Exercise aim:
Nothing outside the range below should be printed. Output exactly the lines from the line with "l2.erase c) := by" to the line with "t) (List.count d l2))", both included.

Data in this exercise:
──────

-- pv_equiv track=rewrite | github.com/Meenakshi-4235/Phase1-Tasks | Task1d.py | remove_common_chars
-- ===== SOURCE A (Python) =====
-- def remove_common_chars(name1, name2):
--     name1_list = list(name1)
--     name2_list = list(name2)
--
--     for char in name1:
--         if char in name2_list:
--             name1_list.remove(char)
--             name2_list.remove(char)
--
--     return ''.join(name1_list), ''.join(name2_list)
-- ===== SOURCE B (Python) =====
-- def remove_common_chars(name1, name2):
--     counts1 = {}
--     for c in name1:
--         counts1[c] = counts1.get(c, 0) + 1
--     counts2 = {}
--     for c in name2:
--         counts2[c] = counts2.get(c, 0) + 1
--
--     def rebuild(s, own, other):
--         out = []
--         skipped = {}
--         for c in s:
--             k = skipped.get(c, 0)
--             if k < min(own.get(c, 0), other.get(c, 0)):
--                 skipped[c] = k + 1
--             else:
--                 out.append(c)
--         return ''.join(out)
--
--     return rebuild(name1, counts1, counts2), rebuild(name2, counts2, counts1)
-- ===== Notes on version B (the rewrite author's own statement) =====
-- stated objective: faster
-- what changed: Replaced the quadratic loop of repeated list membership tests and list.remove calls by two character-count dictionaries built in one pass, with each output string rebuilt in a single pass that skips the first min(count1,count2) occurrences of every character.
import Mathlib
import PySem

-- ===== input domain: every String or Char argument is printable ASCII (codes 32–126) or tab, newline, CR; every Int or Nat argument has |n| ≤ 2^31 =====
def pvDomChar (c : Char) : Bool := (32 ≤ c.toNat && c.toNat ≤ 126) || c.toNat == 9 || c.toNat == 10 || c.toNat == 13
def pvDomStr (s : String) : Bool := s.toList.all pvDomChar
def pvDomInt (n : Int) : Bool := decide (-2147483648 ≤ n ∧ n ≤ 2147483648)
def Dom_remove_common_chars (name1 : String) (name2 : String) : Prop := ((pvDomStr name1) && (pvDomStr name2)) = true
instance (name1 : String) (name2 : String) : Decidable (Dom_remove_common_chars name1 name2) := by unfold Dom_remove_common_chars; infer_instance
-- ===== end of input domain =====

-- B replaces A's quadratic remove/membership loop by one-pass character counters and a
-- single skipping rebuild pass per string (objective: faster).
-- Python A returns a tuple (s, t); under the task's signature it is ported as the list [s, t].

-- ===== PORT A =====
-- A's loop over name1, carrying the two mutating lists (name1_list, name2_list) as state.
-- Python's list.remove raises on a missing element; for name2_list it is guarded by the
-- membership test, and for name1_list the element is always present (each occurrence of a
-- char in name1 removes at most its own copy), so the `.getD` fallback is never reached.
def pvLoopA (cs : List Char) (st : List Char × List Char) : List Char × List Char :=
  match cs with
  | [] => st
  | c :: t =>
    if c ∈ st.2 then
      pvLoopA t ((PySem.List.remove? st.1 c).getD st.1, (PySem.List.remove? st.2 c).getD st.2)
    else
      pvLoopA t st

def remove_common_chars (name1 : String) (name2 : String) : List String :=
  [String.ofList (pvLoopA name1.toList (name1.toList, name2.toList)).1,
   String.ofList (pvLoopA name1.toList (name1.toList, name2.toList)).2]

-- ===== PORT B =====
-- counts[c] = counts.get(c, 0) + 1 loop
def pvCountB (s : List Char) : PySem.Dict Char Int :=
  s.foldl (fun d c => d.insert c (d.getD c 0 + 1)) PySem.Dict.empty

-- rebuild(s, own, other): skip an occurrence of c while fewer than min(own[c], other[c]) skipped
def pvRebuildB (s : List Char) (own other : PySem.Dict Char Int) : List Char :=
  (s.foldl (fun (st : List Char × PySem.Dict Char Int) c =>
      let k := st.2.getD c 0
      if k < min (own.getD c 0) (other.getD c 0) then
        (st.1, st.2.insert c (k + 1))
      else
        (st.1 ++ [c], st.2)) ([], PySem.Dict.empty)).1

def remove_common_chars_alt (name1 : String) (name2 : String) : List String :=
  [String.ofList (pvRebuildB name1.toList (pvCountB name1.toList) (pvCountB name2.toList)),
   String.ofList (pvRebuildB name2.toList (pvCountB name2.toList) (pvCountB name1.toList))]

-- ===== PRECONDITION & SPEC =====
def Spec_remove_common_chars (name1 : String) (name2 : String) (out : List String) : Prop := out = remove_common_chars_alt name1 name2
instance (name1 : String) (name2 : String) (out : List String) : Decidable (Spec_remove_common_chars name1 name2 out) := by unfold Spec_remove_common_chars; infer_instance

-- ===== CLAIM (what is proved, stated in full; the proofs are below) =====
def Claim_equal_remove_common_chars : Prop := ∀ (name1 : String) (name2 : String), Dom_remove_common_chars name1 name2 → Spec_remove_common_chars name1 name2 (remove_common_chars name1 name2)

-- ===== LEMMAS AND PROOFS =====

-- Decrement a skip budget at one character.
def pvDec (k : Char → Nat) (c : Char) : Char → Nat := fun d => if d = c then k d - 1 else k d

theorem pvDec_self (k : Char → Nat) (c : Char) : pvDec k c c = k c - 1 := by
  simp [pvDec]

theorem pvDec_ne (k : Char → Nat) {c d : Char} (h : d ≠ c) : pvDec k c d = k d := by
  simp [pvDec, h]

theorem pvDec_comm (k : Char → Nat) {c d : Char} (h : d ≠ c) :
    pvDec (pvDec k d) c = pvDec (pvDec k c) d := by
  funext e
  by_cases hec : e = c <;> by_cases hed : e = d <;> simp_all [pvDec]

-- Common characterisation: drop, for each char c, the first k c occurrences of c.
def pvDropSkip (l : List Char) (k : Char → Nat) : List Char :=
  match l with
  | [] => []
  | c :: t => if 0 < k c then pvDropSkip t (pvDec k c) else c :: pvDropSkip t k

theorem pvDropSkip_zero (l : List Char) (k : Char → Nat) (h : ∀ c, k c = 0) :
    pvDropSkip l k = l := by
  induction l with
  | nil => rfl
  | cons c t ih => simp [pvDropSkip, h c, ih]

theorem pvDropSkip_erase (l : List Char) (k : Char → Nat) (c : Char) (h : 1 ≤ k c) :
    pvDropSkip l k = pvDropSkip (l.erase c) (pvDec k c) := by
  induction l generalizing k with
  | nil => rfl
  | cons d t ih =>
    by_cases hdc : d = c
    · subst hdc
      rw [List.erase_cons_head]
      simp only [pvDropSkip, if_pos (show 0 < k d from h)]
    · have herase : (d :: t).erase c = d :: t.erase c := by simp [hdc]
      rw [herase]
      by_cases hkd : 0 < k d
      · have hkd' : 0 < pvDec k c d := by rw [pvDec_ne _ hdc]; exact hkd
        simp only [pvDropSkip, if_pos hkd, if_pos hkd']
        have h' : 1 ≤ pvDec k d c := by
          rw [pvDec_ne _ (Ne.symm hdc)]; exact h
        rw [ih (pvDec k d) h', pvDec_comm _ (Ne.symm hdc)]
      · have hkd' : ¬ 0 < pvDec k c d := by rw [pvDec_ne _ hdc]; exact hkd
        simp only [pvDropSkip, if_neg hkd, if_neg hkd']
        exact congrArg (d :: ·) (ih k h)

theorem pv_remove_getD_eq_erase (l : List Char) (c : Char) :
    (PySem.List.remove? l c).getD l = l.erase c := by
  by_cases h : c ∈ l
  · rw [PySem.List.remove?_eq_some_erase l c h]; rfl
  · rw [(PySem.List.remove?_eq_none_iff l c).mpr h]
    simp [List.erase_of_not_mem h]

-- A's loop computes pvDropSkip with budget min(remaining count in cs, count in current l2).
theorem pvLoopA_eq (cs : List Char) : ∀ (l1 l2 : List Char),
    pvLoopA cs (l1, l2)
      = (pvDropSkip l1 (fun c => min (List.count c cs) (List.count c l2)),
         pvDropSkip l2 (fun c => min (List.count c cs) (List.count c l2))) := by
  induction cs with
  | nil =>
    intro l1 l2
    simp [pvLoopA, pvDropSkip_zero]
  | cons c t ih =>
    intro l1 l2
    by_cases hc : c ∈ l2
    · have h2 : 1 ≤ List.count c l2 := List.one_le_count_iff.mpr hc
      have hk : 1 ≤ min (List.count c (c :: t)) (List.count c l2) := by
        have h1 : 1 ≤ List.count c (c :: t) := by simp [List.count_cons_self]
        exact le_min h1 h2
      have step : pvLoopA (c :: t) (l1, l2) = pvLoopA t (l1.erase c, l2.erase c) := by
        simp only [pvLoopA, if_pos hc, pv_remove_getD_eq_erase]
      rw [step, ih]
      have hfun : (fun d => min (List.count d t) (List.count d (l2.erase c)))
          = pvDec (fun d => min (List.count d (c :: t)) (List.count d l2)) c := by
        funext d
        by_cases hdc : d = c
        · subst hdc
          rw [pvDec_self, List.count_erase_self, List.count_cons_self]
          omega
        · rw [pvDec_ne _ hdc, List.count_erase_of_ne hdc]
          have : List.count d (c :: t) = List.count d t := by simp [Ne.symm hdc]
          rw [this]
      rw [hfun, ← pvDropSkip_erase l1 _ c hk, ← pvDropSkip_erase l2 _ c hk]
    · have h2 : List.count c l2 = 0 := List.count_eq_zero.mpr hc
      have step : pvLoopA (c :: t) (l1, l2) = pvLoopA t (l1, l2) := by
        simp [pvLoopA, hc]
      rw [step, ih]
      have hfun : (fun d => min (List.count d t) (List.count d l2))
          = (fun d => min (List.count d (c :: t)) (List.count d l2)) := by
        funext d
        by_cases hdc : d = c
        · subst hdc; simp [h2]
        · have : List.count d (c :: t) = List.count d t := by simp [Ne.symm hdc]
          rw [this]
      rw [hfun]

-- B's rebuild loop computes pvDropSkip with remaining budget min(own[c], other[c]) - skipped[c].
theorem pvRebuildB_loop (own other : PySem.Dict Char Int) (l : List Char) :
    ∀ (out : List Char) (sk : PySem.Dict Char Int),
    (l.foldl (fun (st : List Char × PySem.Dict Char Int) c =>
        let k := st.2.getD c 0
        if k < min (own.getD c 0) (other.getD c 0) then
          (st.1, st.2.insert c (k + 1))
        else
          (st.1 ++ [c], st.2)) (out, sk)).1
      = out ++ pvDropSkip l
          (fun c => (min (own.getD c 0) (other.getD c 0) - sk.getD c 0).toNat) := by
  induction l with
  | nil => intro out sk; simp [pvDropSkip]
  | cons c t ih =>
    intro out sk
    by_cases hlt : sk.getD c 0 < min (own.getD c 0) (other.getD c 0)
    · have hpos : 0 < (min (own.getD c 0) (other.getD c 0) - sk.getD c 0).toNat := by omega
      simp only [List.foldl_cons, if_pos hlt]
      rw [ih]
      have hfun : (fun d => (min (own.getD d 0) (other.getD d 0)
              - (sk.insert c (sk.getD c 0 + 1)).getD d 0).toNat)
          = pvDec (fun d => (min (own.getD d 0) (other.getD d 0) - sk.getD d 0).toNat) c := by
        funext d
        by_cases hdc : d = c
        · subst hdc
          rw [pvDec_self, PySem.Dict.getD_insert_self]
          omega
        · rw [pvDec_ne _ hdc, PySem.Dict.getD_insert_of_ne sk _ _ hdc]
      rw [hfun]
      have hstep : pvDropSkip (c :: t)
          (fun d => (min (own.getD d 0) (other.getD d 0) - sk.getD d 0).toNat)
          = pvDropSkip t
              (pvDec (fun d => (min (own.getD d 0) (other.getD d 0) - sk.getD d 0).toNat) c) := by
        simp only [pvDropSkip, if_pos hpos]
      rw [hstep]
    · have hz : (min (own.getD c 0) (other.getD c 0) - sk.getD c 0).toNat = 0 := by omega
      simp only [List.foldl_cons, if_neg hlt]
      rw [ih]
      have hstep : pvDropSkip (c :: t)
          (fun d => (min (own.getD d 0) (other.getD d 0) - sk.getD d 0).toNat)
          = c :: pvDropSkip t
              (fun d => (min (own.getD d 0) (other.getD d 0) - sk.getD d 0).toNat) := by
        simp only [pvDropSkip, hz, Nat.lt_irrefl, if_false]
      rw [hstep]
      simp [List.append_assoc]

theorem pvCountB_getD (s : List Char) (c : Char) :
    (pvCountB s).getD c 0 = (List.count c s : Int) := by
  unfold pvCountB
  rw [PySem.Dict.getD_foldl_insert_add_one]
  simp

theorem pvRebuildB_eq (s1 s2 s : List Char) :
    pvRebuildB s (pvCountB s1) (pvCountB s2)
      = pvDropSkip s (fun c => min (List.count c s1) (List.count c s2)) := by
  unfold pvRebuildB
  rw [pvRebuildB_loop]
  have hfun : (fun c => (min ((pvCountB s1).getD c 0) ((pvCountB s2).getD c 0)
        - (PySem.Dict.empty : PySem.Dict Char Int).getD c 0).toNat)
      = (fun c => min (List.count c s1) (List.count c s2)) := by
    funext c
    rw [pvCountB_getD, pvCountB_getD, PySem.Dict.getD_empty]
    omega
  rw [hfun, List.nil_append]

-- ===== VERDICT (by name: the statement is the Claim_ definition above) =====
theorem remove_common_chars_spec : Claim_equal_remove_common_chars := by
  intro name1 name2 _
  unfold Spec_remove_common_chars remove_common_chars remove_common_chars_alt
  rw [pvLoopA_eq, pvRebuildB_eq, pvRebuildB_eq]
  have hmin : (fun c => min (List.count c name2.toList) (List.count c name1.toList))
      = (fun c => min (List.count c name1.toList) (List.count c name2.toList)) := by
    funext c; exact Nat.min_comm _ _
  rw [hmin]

──────

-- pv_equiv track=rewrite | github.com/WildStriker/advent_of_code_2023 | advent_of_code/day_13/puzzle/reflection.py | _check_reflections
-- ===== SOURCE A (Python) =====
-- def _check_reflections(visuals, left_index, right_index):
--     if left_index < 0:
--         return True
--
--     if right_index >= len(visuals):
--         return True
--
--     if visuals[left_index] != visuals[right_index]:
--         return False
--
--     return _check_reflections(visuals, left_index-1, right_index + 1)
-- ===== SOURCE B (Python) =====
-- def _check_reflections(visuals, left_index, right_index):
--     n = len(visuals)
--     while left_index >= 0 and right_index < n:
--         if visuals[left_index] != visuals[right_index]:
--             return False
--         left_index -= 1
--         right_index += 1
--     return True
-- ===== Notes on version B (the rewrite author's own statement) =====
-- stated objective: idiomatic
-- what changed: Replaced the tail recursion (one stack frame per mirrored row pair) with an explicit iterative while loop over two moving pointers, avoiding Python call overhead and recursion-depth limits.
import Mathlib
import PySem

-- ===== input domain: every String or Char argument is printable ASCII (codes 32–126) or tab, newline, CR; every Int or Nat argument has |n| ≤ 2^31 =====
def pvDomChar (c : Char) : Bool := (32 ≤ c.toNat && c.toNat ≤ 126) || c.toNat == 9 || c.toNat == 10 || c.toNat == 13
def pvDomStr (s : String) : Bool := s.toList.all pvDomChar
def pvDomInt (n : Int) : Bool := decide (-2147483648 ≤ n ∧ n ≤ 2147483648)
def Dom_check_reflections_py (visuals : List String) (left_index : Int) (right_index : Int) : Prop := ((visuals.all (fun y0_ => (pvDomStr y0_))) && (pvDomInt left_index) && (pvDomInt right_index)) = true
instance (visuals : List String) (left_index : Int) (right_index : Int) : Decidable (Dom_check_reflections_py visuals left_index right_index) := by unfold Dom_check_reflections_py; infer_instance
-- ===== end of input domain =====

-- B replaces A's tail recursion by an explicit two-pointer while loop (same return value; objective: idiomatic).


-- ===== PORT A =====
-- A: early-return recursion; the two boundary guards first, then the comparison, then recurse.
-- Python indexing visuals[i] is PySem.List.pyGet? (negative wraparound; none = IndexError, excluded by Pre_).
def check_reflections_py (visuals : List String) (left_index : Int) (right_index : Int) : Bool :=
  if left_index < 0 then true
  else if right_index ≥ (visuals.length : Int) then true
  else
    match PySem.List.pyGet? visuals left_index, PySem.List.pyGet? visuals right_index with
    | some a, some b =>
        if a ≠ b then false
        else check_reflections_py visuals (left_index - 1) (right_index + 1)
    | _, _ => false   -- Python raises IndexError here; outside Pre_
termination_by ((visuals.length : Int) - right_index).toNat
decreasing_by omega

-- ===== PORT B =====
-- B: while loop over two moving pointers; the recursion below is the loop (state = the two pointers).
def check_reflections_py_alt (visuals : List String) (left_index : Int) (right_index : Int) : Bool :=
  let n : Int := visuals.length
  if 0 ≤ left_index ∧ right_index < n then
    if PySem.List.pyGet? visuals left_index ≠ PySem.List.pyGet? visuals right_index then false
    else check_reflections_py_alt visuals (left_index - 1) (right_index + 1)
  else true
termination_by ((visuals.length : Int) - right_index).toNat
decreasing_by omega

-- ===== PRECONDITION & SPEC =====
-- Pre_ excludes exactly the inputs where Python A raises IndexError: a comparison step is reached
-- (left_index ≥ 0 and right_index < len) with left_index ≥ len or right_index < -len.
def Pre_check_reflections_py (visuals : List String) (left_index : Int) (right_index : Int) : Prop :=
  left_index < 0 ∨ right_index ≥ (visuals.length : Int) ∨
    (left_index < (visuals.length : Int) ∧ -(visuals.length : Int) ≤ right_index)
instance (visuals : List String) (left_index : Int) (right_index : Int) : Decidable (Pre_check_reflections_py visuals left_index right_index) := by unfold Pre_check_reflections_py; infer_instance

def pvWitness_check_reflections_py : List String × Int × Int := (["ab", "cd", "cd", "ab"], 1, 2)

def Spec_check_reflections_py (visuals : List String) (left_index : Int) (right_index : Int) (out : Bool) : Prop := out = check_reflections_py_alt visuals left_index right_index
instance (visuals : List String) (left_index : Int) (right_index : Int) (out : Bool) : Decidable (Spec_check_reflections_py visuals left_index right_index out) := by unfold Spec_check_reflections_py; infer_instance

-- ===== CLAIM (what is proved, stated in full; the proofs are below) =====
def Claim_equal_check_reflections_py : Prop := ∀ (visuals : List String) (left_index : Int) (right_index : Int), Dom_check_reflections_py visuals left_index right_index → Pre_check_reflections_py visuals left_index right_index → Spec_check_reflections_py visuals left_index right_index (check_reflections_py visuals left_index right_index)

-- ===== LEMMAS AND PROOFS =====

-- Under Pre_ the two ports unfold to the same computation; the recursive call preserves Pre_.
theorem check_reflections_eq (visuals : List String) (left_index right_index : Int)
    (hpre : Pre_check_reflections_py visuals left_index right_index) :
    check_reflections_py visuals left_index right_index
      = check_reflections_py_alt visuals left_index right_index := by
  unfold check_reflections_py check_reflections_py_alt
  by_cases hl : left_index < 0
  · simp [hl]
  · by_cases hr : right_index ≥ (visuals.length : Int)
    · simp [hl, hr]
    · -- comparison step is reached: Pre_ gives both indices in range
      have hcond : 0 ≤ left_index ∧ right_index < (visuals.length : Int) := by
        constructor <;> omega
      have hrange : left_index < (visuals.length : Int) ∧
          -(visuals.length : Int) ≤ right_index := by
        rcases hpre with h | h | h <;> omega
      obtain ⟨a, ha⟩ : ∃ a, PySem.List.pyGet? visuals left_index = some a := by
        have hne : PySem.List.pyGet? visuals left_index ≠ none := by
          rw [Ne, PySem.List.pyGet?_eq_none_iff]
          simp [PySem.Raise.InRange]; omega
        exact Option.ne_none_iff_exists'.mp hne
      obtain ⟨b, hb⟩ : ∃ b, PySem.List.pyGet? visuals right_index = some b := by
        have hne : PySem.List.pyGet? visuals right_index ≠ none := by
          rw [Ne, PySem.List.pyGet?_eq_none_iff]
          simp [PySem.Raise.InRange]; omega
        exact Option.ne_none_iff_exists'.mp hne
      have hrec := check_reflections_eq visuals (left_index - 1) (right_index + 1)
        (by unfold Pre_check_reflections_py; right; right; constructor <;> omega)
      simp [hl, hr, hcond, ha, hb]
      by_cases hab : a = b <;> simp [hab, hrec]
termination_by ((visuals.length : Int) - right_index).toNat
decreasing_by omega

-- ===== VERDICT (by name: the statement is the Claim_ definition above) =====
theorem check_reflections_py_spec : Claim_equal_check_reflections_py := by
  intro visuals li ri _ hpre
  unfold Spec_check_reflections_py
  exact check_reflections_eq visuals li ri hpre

──────

Worked solution:
      have step : pvLoopA (c :: t) (l1, l2) = pvLoopA t (l1.erase c, l2.erase c) := by
        simp only [pvLoopA, if_pos hc, pv_remove_getD_eq_erase]
      rw [step, ih]
      have hfun : (fun d => min (List.count d t) (List.count d (l2.erase c)))
          = pvDec (fun d => min (List.count d (c :: t)) (List.count d l2)) c := by
        funext d
        by_cases hdc : d = c
        · subst hdc
          rw [pvDec_self, List.count_erase_self, List.count_cons_self]
          omega
        · rw [pvDec_ne _ hdc, List.count_erase_of_ne hdc]
          have : List.count d (c :: t) = List.count d t := by simp [Ne.symm hdc]
          rw [this]
      rw [hfun, ← pvDropSkip_erase l1 _ c hk, ← pvDropSkip_erase l2 _ c hk]
    · have h2 : List.count c l2 = 0 := List.count_eq_zero.mpr hc
      have step : pvLoopA (c :: t) (l1, l2) = pvLoopA t (l1, l2) := by
        simp [pvLoopA, hc]
      rw [step, ih]
      have hfun : (fun d => min (List.count d t) (List.count d l2))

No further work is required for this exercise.